Chronique du 25 mars 2009

Il est dit que le 25 mars sera jour d’annonciation. (Ah ! Les beaux restes de notre imprégnation judéo-chrétienne !) De là à enfanter d’un Saint-Pierre et Miquelon en culottes de velours, faudra voir. Doux Jésus ! Il aura fallu attendre, se battre, se cailler les meules, les arpions, les nougats, défiler en ligue, en collectif, en procession, sortir tout ce qu’on avait de beau linge, l’évêque, la députée, le sénateur, le président du territoire, la maire, le maire, les pères, les mères et les enfants, les plus jeunes, les plus vieux, les cravatés, les hirsutes, les parkas, les doudounes, les bonnets, les mitaines, les moufles (non pas les mufles, on n’aurait pas aimé), les vers solitaires, les ceux d’ici, les ceux de là-bas, les connus, les inconnus, ceux de la Haute, les dir’cab’ et c’temps qui n’en finissait plus, pour qu’enfin ce Gouvernement ouvre les esgourdes et se dise : J’entends des voix.

Ouf ! C’est qu’on allait y laisser la glotte, par Teutatis ! A se gauler la crève à tempêter aussi souvent par temps d’hiver et variés ! Qu’on se disait que pour sortir le Plateau il fallait en avoir dans le buffet. Ça y est ! Jouez hautbois, résonnez musettes ! Le Gouvernement français a annoncé par la voix de son ministre de l’Intérieur et de l’Outre-Mer qu’il nous sortirait de la mer des Sargasses en déposant la requête pour l’extension dudit plateau. Ouais ! On a évité de devoir y aller à couteaux tirés, la fourchette de l’espoir étant particulièrement étroite.

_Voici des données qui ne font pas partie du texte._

-- pv_equiv track=rewrite | github.com/austral-prog/tp-6-loops-Janaan-Yapur | enumerate_list.py | enumerate_list
-- ===== SOURCE A (Python) =====
-- def enumerate_list(lst):
--     """
--     Dada una lista de strings, retorna una nueva lista donde cada elemento
--     tiene el formato "indice. valor". Los strings vacios se deben saltear
--     y no deben aparecer en la lista resultante.
--     El indice debe ser consecutivo (no el indice original).
--
--     Ejemplo: enumerate_list(["Red", "Green", "", "White"]) -> ["0. Red", "1. Green", "2. White"]
--     """
--     result = []
--     index = 0
--     for word in lst:
--         if word != "":
--             result.append(f"{index}. {word}")
--             index += 1
--     return result
-- ===== SOURCE B (Python) =====
-- def enumerate_list(lst):
--     i = sum(w != "" for w in lst)
--     out = []
--     for word in reversed(lst):
--         if word != "":
--             i -= 1
--             out.append(f"{i}. {word}")
--     out.reverse()
--     return out
-- ===== Notes on version B (the rewrite author's own statement) =====
-- stated objective: alternative
-- what changed: Instead of A's single forward loop with an incrementing index counter, B first counts the non-empty strings, then traverses the list in reverse building the output back-to-front with a decrementing counter, and finally reverses the result.
import Mathlib
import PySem

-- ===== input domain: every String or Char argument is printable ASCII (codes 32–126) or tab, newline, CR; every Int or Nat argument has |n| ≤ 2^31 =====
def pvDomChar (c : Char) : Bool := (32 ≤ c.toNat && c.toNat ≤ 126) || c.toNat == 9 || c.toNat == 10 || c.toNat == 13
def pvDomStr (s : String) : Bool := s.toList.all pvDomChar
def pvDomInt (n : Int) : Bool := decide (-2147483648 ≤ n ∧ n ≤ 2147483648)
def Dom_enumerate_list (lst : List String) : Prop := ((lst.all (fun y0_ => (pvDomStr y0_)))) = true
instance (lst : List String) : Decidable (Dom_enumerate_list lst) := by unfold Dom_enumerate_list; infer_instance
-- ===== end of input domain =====

-- B replaces A's forward loop with an incrementing counter by: count the non-empty strings,
-- then build the output back-to-front over the reversed list with a decrementing counter, then reverse.

-- ===== PORT A =====
-- loop with accumulator (result, index), appending "index. word" for non-empty words
def enumerate_list (lst : List String) : List String :=
  (lst.foldl
    (fun (st : List String × Int) word =>
      if word ≠ "" then (st.1 ++ [PySem.Int.toStr st.2 ++ ". " ++ word], st.2 + 1) else st)
    ([], 0)).1

-- ===== PORT B =====
-- i = sum(w != "" for w in lst); loop over reversed(lst) decrementing i and appending; out.reverse()
def enumerate_list_alt (lst : List String) : List String :=
  let i0 : Int := lst.foldl (fun c w => if w ≠ "" then c + 1 else c) 0
  let st := lst.reverse.foldl
    (fun (st : Int × List String) word =>
      if word ≠ "" then (st.1 - 1, st.2 ++ [PySem.Int.toStr (st.1 - 1) ++ ". " ++ word]) else st)
    (i0, [])
  st.2.reverse

-- ===== PRECONDITION & SPEC =====
def Spec_enumerate_list (lst : List String) (out : List String) : Prop := out = enumerate_list_alt lst
instance (lst : List String) (out : List String) : Decidable (Spec_enumerate_list lst out) := by unfold Spec_enumerate_list; infer_instance

-- ===== CLAIM =====
def Claim_equal_enumerate_list : Prop := ∀ (lst : List String), Dom_enumerate_list lst → Spec_enumerate_list lst (enumerate_list lst)

-- ===== LEMMAS AND PROOFS =====
-- straight-line specification both loops are reduced to
def goSpec : List String → Int → List String
  | [], _ => []
  | w :: tail, i =>
    if w = "" then goSpec tail i
    else (PySem.Int.toStr i ++ ". " ++ w) :: goSpec tail (i + 1)

def countNE : List String → Int
  | [] => 0
  | w :: tail => (if w = "" then 0 else 1) + countNE tail

theorem countNE_foldl (lst : List String) (c : Int) :
    lst.foldl (fun c w => if w ≠ "" then c + 1 else c) c = c + countNE lst := by
  induction lst generalizing c with
  | nil => simp [countNE]
  | cons w ws ih =>
    rw [List.foldl_cons, ih]
    by_cases h : w = "" <;> simp [countNE, h, add_comm, add_left_comm]

theorem A_loop (lst : List String) (acc : List String) (i : Int) :
    (lst.foldl
      (fun (st : List String × Int) word =>
        if word ≠ "" then (st.1 ++ [PySem.Int.toStr st.2 ++ ". " ++ word], st.2 + 1) else st)
      (acc, i)).1
    = acc ++ goSpec lst i := by
  induction lst generalizing acc i with
  | nil => simp [goSpec]
  | cons w ws ih =>
    by_cases h : w = ""
    · simpa [h, goSpec] using ih acc i
    · simpa [h, goSpec] using ih (acc ++ [PySem.Int.toStr i ++ ". " ++ w]) (i + 1)

theorem B_foldr (lst : List String) (j : Int) (out : List String) :
    lst.foldr
      (fun word (st : Int × List String) =>
        if word ≠ "" then (st.1 - 1, st.2 ++ [PySem.Int.toStr (st.1 - 1) ++ ". " ++ word]) else st)
      (countNE lst + j, out)
    = (j, out ++ (goSpec lst j).reverse) := by
  induction lst generalizing j out with
  | nil => simp [countNE, goSpec]
  | cons w ws ih =>
    rw [List.foldr_cons]
    by_cases h : w = ""
    · rw [show countNE (w :: ws) + j = countNE ws + j by simp [countNE, h], ih j out]
      simp [h, goSpec]
    · rw [show countNE (w :: ws) + j = countNE ws + (j + 1) by simp [countNE, h]; ring,
        ih (j + 1) out]
      simp [h, goSpec]

theorem B_alt_eq (lst : List String) : enumerate_list_alt lst = goSpec lst 0 := by
  show ((lst.reverse.foldl
      (fun (st : Int × List String) word =>
        if word ≠ "" then (st.1 - 1, st.2 ++ [PySem.Int.toStr (st.1 - 1) ++ ". " ++ word]) else st)
      (lst.foldl (fun c w => if w ≠ "" then c + 1 else c) 0, [])).2).reverse = goSpec lst 0
  rw [countNE_foldl lst 0, List.foldl_reverse]
  beta_reduce
  rw [show (0 : Int) + countNE lst = countNE lst + 0 from by ring, B_foldr lst 0 []]
  simp

theorem A_eq (lst : List String) : enumerate_list lst = goSpec lst 0 := by
  unfold enumerate_list
  simpa using A_loop lst [] 0

-- ===== VERDICT =====
theorem enumerate_list_spec : Claim_equal_enumerate_list := by
  intro lst _
  unfold Spec_enumerate_list
  rw [A_eq, B_alt_eq]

Eh ! François ! Faudrait p’être se bouger ! a dû dire notre Sarko qui sait dire. Bravo ! Ça change de tous ceux qui nous ont déçus dans le passé. Bien sûr, c’est loin d’être l’épilogue d’une saga qui commence à peine. Mais on nourrit aussi l’imaginaire avec des histoires à la « plus belle la vie ». Pour nous être souvent fait chapitrer en tant que têtes dures à vous empêcher de ronronner en rond, nous étions prêts pour plusieurs épisodes. C’est que pour une fois, les échos de nos luttes ont dépassé nos caps. Que j’en ai même lu Le Figaro, c’est te dire.

Notre député aura fait ses classes à la grande école des causes impossibles. Notre sénateur sera sorti avec brio du train ordinaire qui colle à la fonction depuis les lustres des blasons usés. Nos maires auront su faire bonne paire, notre président aura été de bon Conseil… Et puis le Collectif aura été comme un seul homme. La population aura su affirmer le Nous qui réchauffe les coeurs.

Et puis l’annonce aura eu lieu un 25 mars, ce qui est mieux qu’un 1er avril. Reste à voir ce que l’annonce va enfanter. « Encore heureux qu’il ait fait beau / Et que la Marie-Joseph soit un bon bateau »… me suis-je mis toutefois à chanter. Les jeux de mémoire ne sont-ils pas aussi imprévisibles que la politique ?

À l’Assemblée nationale, madame Alliot-Marie, ministre de l’Intérieur et de l’Outre-Mer s’est engagée, au nom du gouvernement, à déposer la lettre d’intention concernant le plateau continental, auprès de l’ONU, avant le 13 mai 2009. Bravo.